THE RECORDS:
#####

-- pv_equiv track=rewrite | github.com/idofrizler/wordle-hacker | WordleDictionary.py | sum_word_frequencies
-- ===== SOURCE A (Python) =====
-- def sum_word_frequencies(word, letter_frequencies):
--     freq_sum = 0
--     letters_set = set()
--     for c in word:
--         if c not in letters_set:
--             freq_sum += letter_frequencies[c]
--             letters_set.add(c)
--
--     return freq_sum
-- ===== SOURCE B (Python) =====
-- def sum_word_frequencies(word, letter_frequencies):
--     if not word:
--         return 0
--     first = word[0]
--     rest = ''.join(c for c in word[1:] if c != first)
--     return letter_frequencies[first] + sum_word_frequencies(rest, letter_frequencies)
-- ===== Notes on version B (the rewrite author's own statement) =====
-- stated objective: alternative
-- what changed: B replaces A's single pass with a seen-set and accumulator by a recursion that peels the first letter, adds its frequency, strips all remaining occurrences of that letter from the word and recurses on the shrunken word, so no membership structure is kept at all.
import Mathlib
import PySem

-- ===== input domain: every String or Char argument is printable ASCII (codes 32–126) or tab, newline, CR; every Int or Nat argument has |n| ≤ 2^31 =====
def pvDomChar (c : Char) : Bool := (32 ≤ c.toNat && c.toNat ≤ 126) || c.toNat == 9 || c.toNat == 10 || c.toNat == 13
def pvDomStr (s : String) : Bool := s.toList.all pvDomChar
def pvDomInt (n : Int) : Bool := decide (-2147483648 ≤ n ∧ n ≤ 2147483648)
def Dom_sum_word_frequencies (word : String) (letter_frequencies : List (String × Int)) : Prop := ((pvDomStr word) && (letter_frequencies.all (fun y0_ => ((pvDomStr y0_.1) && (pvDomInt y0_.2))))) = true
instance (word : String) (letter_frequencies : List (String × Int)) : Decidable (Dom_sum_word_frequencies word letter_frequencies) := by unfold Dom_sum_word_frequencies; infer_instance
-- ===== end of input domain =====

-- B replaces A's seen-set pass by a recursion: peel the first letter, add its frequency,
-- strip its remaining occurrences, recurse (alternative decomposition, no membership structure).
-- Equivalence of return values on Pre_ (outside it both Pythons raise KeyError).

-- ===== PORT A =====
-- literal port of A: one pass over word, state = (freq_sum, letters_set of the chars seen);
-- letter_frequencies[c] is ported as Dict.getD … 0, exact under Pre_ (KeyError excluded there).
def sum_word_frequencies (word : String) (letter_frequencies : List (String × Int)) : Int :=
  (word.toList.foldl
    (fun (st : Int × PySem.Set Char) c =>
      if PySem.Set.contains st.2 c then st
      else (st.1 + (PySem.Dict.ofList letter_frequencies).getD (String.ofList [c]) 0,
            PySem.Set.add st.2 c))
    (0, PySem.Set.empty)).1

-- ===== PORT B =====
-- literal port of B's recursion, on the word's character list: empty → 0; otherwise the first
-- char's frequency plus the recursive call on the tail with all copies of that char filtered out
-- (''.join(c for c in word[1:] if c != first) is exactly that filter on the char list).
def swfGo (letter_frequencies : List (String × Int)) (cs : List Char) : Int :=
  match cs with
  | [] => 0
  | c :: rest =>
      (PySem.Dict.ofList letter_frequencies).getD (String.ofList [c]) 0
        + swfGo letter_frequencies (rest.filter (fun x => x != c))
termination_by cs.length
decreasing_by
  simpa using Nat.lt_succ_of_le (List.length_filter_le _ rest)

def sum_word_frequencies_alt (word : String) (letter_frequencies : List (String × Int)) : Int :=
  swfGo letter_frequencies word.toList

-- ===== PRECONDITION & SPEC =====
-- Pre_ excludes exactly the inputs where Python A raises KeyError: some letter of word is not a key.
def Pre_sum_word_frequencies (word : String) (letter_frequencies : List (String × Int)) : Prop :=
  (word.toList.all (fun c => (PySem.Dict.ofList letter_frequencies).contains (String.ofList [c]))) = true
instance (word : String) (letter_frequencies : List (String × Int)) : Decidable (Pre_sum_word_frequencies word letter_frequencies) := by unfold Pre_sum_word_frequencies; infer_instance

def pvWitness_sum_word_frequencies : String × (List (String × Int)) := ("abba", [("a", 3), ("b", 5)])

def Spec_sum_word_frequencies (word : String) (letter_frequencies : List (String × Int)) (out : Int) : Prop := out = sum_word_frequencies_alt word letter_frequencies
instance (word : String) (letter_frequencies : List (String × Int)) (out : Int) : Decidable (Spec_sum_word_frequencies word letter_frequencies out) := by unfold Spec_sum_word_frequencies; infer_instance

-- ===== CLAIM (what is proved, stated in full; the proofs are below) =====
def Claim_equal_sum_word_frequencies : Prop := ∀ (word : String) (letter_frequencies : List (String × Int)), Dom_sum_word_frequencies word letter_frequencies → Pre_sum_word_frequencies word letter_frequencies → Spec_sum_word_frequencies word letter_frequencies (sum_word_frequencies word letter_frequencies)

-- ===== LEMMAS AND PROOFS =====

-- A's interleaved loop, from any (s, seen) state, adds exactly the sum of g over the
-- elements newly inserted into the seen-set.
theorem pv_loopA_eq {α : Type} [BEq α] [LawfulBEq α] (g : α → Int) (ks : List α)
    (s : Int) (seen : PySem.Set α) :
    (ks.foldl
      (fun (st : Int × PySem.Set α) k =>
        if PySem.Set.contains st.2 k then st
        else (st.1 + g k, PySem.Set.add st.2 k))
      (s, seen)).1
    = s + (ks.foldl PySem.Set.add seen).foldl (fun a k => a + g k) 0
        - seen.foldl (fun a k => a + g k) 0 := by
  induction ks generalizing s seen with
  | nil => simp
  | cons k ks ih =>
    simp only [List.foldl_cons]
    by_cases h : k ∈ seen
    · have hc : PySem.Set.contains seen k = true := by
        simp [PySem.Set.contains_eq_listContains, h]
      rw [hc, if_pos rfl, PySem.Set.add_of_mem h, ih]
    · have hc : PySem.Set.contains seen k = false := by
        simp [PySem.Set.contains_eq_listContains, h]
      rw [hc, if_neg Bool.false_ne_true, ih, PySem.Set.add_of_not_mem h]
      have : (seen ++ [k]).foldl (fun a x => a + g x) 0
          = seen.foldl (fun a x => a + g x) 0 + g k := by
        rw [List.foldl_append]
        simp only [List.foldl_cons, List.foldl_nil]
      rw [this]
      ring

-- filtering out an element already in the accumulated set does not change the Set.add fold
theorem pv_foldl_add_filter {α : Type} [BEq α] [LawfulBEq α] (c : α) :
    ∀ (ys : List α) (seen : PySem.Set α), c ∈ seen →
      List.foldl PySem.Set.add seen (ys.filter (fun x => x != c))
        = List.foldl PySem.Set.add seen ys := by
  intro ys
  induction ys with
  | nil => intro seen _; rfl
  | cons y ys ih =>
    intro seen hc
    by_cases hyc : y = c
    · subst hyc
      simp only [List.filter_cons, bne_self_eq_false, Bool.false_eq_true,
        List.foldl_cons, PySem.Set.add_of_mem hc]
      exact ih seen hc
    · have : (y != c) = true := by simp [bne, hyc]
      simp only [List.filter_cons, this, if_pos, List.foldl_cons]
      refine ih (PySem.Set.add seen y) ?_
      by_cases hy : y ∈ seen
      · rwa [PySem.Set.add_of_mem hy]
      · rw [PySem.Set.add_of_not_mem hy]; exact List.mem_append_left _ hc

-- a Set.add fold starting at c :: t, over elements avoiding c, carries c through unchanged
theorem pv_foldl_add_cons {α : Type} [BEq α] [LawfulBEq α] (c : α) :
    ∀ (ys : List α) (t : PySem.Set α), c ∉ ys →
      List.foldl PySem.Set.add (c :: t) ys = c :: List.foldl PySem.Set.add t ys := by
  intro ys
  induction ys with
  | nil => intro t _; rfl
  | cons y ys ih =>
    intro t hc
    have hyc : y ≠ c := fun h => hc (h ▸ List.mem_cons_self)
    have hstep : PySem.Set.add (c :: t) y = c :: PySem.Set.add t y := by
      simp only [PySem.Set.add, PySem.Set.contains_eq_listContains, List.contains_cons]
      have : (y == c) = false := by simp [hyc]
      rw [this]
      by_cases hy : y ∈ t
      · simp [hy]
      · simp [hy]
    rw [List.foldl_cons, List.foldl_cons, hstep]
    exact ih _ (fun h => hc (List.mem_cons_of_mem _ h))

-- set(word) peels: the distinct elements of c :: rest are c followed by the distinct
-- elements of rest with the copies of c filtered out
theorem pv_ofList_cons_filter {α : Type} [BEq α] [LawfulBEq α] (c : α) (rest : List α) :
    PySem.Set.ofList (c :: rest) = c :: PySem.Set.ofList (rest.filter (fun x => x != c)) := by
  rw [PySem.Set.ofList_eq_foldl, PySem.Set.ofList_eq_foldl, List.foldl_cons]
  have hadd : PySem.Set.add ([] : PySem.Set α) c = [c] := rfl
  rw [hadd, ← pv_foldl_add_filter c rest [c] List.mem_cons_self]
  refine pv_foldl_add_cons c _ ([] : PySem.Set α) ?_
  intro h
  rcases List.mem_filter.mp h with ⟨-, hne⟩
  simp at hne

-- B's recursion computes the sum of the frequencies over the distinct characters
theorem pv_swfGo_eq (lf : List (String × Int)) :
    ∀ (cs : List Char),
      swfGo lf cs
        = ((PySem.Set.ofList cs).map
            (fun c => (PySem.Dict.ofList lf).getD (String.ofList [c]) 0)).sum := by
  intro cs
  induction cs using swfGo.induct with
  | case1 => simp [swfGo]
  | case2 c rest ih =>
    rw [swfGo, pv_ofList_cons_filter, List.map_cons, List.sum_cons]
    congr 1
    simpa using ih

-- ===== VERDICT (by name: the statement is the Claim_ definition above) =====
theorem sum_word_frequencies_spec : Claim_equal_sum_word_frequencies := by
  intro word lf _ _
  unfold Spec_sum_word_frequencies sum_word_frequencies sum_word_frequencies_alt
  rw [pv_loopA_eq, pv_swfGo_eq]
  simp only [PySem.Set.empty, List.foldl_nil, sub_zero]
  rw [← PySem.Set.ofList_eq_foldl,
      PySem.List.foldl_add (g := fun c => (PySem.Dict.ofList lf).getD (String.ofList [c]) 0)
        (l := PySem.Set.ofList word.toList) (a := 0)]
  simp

#####

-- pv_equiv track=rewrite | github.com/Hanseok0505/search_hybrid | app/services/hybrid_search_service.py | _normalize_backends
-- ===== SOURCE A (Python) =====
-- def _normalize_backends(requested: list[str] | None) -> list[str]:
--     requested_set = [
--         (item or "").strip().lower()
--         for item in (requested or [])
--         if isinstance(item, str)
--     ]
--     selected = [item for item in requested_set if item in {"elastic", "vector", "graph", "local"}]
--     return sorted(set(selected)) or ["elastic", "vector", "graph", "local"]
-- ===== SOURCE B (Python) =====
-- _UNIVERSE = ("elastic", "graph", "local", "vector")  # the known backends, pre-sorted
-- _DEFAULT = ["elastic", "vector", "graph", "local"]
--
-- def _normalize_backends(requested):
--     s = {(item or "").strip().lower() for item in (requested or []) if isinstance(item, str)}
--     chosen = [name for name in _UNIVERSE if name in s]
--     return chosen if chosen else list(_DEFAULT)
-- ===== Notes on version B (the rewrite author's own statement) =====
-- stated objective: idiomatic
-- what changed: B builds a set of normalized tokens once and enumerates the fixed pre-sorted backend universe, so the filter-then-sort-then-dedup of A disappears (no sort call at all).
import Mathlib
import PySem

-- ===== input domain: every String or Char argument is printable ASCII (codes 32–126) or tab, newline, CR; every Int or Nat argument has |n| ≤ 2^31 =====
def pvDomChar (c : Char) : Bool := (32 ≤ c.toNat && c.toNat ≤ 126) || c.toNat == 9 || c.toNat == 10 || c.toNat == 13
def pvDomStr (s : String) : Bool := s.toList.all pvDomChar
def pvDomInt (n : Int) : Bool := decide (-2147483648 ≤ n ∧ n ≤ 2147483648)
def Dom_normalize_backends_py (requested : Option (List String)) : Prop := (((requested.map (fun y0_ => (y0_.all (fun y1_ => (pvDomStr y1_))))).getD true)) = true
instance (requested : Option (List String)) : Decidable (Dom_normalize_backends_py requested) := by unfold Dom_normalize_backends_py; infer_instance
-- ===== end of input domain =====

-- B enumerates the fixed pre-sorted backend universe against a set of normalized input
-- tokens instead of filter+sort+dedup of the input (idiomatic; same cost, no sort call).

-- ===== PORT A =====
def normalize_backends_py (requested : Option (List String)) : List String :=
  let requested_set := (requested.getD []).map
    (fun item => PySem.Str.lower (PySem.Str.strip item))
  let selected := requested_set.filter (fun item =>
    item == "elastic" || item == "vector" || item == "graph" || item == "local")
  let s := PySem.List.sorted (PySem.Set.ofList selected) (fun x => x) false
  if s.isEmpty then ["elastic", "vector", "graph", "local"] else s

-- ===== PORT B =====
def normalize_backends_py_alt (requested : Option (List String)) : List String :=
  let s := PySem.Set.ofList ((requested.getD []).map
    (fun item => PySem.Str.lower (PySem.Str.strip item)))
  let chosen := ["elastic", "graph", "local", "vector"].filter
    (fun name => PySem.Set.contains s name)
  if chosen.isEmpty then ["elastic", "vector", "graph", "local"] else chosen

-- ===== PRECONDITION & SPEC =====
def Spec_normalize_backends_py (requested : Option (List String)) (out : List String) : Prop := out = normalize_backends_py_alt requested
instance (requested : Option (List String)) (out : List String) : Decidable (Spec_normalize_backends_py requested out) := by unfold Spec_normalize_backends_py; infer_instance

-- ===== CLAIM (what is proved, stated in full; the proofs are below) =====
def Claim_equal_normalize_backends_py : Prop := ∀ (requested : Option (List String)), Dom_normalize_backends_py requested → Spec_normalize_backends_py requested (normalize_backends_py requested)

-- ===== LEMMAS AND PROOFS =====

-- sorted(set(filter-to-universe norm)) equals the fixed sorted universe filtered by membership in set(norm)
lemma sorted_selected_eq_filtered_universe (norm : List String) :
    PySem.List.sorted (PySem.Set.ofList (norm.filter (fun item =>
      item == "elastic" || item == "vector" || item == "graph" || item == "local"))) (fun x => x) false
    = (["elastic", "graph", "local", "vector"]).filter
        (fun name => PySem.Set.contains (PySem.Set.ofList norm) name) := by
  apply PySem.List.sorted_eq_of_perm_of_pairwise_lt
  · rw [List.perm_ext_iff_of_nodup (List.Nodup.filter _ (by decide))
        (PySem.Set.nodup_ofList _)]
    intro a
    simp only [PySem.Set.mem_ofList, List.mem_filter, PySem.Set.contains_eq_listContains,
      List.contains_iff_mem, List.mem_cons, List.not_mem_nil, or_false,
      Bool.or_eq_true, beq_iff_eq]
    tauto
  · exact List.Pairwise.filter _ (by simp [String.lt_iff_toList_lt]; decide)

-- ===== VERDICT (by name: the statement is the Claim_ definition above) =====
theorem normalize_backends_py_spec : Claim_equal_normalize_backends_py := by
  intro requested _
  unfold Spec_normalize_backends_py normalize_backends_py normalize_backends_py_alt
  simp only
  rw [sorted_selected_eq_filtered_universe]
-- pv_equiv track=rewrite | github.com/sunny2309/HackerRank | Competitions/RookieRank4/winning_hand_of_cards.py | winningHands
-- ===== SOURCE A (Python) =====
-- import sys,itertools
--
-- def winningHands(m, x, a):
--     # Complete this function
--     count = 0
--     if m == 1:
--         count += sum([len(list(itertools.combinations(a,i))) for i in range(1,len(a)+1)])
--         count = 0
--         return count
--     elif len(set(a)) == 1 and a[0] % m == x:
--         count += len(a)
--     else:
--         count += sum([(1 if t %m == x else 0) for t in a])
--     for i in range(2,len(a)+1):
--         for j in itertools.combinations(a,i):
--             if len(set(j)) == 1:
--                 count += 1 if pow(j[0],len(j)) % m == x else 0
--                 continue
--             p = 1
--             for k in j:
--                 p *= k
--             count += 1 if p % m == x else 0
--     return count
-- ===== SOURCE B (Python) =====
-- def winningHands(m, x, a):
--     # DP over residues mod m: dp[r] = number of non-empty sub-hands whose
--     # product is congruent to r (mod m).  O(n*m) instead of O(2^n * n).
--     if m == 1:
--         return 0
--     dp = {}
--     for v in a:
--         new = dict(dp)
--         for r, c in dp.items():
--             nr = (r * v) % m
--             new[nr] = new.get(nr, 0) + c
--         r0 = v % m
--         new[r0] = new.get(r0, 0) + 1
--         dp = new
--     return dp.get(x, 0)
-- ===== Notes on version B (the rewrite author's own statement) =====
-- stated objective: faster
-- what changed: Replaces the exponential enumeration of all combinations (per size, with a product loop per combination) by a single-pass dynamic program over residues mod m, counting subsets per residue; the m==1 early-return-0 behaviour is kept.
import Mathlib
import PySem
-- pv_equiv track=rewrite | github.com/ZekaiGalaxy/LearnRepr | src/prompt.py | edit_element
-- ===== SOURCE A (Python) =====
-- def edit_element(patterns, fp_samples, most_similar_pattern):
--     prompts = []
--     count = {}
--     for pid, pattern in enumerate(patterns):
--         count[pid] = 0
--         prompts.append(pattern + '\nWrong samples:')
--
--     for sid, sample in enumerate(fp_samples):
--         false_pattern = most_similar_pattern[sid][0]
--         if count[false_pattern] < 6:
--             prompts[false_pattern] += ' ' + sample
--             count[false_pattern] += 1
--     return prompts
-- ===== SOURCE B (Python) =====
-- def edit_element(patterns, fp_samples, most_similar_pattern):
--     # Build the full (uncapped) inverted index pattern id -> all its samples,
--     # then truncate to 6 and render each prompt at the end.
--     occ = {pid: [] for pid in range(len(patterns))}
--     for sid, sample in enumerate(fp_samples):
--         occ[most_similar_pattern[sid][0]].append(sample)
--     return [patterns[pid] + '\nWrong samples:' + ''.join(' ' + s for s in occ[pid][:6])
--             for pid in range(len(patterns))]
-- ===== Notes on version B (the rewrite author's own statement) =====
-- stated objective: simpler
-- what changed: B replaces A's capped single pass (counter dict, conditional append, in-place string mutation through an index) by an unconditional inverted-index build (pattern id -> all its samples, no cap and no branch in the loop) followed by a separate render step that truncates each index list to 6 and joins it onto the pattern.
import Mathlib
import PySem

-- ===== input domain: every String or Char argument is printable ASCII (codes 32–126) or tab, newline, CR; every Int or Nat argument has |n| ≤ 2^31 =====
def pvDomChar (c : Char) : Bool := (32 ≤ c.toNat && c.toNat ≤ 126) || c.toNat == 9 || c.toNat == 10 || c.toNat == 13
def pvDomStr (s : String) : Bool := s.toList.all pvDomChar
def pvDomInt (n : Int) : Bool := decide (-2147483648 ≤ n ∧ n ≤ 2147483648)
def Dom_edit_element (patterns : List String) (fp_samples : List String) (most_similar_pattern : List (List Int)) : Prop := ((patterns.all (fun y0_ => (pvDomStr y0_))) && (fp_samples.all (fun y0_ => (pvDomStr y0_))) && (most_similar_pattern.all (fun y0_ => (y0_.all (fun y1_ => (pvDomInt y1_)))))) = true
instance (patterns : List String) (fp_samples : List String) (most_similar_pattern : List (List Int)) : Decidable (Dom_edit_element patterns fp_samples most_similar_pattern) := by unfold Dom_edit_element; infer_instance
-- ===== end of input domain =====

#####

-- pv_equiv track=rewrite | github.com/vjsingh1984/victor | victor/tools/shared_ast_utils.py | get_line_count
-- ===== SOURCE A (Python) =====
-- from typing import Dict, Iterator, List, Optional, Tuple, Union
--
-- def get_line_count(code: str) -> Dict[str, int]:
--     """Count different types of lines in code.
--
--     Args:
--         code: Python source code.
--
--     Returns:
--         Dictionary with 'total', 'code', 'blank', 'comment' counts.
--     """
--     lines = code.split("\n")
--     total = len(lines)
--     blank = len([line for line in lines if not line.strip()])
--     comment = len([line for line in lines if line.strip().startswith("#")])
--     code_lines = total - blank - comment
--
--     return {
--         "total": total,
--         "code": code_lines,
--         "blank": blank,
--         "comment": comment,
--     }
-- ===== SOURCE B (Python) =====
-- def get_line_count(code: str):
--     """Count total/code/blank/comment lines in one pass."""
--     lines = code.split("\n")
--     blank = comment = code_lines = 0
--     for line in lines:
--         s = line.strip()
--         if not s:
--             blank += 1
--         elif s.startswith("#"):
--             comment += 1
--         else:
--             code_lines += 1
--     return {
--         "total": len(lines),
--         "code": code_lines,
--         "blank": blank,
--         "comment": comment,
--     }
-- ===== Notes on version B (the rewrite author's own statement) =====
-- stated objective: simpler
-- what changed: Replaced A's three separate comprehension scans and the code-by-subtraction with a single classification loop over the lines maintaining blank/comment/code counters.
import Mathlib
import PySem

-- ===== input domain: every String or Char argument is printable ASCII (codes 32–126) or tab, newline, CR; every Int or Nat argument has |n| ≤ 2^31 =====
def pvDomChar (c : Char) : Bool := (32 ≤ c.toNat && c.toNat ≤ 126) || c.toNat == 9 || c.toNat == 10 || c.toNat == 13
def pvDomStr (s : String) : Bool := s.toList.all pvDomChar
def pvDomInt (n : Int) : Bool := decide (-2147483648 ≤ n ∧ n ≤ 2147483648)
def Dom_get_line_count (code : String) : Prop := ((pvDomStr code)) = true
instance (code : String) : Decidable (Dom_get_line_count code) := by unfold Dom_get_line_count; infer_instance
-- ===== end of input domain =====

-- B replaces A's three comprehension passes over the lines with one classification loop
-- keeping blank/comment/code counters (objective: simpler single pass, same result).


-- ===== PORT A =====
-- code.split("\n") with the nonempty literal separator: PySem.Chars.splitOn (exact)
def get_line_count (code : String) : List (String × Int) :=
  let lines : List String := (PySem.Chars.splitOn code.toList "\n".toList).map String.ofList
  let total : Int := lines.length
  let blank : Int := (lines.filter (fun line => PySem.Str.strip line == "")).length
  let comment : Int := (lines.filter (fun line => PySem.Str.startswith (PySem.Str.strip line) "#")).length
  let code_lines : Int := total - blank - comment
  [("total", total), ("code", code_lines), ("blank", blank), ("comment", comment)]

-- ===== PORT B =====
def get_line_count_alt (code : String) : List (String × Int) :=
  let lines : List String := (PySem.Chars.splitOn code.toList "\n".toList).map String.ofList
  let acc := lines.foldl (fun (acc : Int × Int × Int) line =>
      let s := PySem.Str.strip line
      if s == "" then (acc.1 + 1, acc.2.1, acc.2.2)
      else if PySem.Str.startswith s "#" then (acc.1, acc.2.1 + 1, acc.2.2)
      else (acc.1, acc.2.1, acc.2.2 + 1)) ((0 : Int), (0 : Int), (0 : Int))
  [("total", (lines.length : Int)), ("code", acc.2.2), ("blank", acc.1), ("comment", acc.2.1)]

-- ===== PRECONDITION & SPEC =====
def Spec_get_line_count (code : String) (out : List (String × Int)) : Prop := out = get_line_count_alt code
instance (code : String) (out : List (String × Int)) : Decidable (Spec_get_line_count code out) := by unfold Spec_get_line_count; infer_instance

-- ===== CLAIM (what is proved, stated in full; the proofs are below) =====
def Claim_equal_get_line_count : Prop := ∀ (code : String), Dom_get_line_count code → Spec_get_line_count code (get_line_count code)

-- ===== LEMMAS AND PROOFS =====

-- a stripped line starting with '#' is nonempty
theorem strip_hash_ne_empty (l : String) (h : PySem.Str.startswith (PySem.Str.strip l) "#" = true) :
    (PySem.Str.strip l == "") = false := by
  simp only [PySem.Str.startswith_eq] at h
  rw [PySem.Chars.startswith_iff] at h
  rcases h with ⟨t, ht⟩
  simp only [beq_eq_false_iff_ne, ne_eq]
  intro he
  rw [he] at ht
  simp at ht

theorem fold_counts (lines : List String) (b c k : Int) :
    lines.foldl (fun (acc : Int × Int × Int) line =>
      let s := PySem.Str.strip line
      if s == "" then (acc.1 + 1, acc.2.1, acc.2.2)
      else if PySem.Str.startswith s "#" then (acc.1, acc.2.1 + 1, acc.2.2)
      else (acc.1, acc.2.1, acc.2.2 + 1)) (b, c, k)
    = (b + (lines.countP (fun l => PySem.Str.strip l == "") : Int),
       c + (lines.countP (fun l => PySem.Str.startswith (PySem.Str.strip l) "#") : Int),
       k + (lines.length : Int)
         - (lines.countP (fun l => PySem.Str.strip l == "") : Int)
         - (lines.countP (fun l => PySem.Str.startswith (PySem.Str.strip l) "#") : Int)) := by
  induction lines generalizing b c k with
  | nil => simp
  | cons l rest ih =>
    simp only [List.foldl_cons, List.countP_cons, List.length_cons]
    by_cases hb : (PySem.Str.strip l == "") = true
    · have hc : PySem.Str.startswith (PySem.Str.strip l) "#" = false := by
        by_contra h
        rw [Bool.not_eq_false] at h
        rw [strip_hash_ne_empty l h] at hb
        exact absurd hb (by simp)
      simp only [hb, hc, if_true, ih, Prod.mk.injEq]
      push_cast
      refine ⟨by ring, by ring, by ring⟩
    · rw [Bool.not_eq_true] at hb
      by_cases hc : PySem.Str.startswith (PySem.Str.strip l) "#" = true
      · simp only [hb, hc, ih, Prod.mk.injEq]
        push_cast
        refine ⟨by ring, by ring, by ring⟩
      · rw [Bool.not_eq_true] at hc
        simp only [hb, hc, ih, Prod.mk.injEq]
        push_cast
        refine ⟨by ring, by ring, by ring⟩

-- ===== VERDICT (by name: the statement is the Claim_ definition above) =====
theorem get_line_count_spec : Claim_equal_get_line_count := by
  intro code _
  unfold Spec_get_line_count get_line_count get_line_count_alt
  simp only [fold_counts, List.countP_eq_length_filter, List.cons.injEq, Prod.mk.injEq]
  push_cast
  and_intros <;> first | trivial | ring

#####

In the records above, the line with "-- pv_equiv track=rewrite | github.com/idofrizler/wordle-hacker" marks the start and the line with "letters_set = set()" marks the end; copy that stretch exactly, both lines included, and nothing else.

RESULT OF THIS TASK:
-- pv_equiv track=rewrite | github.com/idofrizler/wordle-hacker | WordleDictionary.py | sum_word_frequencies
-- ===== SOURCE A (Python) =====
-- def sum_word_frequencies(word, letter_frequencies):
--     freq_sum = 0
--     letters_set = set()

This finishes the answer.